+++ Information
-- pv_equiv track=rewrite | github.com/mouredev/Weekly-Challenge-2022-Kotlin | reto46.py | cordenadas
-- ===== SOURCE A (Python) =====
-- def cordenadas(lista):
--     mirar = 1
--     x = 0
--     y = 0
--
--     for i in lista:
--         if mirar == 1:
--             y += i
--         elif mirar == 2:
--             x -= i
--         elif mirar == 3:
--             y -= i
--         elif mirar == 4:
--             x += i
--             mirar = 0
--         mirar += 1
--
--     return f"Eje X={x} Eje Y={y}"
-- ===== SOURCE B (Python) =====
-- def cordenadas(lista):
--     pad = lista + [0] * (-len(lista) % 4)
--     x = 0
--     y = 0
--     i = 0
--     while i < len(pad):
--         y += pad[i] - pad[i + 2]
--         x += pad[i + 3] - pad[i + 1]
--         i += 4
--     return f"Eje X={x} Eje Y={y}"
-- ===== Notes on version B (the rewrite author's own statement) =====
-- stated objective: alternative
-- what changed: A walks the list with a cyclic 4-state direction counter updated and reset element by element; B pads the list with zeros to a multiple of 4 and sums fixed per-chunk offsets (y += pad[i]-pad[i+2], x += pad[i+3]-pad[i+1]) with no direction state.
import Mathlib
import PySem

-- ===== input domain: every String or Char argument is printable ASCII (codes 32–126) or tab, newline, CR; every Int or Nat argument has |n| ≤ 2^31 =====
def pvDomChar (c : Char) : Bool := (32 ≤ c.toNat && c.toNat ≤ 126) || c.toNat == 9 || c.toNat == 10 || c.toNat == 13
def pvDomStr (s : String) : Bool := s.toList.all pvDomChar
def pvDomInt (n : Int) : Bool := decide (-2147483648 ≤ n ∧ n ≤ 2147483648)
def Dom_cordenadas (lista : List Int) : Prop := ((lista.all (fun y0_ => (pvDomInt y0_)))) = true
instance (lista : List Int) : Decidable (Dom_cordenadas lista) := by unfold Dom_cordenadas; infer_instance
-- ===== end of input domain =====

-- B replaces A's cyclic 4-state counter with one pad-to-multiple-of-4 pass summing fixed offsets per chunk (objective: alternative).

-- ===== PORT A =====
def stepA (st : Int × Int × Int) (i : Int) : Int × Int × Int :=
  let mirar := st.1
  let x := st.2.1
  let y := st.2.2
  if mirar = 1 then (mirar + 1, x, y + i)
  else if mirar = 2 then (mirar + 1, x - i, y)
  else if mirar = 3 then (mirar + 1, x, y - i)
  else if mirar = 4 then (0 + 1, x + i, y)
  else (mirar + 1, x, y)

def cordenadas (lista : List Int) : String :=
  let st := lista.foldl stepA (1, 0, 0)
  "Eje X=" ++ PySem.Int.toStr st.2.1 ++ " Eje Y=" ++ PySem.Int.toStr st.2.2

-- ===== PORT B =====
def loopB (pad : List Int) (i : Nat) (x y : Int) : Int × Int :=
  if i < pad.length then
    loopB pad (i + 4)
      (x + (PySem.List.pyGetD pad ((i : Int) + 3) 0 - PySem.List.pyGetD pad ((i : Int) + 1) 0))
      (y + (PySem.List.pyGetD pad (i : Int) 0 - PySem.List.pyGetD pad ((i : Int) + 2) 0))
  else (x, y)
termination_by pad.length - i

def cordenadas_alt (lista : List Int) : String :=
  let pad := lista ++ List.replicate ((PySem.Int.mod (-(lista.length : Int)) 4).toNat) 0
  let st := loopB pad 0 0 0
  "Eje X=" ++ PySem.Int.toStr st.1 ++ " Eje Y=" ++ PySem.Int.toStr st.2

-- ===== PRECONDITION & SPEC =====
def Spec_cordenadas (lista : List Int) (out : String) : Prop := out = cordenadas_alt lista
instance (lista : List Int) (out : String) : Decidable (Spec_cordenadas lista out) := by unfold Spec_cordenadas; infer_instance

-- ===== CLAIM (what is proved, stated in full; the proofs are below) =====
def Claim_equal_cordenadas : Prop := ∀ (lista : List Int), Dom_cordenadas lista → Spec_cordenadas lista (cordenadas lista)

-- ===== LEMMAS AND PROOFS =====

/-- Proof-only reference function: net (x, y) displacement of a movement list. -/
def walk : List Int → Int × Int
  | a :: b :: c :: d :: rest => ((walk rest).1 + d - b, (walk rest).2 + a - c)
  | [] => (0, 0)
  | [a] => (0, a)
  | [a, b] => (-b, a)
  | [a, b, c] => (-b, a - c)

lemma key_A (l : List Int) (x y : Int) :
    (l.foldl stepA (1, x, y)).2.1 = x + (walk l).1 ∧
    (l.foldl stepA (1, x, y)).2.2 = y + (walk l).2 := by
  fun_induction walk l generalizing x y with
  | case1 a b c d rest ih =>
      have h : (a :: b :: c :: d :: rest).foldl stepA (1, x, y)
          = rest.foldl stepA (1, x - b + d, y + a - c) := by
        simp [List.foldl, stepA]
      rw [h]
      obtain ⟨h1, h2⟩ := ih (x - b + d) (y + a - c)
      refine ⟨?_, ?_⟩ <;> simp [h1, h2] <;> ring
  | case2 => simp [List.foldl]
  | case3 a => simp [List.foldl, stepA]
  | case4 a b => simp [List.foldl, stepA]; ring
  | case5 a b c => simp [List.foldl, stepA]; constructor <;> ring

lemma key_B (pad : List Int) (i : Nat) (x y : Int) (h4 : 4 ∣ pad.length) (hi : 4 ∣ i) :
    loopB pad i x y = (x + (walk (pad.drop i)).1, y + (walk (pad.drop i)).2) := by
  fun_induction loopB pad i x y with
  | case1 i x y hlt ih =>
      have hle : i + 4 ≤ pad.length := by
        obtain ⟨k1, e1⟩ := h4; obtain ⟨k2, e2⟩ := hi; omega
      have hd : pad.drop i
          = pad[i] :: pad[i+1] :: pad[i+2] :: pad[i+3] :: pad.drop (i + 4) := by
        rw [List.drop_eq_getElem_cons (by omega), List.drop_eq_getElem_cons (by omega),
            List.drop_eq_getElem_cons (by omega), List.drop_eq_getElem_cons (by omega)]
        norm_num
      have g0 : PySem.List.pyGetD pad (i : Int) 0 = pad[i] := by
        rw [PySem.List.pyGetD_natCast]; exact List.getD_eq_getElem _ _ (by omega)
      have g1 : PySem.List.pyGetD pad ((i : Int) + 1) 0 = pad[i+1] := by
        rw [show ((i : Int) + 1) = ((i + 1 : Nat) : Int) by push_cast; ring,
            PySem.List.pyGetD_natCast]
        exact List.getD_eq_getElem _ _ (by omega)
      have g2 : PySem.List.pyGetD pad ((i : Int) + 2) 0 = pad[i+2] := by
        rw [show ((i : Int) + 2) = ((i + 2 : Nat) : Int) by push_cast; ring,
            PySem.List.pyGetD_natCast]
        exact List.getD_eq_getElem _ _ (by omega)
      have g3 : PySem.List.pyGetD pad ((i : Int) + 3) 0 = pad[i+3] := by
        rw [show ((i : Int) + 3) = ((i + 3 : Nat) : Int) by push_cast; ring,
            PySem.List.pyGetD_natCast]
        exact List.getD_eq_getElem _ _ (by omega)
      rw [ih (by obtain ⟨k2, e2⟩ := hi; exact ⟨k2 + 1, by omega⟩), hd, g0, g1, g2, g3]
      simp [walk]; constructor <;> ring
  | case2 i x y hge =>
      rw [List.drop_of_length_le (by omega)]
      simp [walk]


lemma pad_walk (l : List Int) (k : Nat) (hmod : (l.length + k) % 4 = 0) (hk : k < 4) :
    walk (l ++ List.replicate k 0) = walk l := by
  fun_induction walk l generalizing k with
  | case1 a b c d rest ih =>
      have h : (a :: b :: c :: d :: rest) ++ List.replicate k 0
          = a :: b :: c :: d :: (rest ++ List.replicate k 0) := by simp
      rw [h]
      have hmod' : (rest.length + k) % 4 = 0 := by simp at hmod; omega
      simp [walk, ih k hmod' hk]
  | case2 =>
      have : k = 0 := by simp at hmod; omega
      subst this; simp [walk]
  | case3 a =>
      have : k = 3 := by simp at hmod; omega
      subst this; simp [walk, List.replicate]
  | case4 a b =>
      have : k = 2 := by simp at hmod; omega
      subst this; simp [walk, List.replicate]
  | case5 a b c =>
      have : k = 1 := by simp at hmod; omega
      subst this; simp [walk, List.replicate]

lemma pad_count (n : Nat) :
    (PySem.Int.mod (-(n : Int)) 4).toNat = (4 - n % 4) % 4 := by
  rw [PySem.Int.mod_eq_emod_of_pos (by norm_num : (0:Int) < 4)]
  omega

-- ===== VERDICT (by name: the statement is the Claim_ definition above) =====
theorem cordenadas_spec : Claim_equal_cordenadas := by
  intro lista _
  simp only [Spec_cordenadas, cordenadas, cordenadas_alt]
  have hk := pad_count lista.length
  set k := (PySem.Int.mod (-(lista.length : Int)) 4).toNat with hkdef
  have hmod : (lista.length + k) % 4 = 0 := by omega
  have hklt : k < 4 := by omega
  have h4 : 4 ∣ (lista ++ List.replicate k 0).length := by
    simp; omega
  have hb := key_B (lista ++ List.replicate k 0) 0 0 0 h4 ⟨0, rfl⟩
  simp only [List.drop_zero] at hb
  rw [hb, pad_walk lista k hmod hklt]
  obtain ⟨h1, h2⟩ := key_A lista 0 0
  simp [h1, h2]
++++++
Task: The lines above may hold the string "stepA". Say how many do, and give only that number.

Answer for this exercise: 10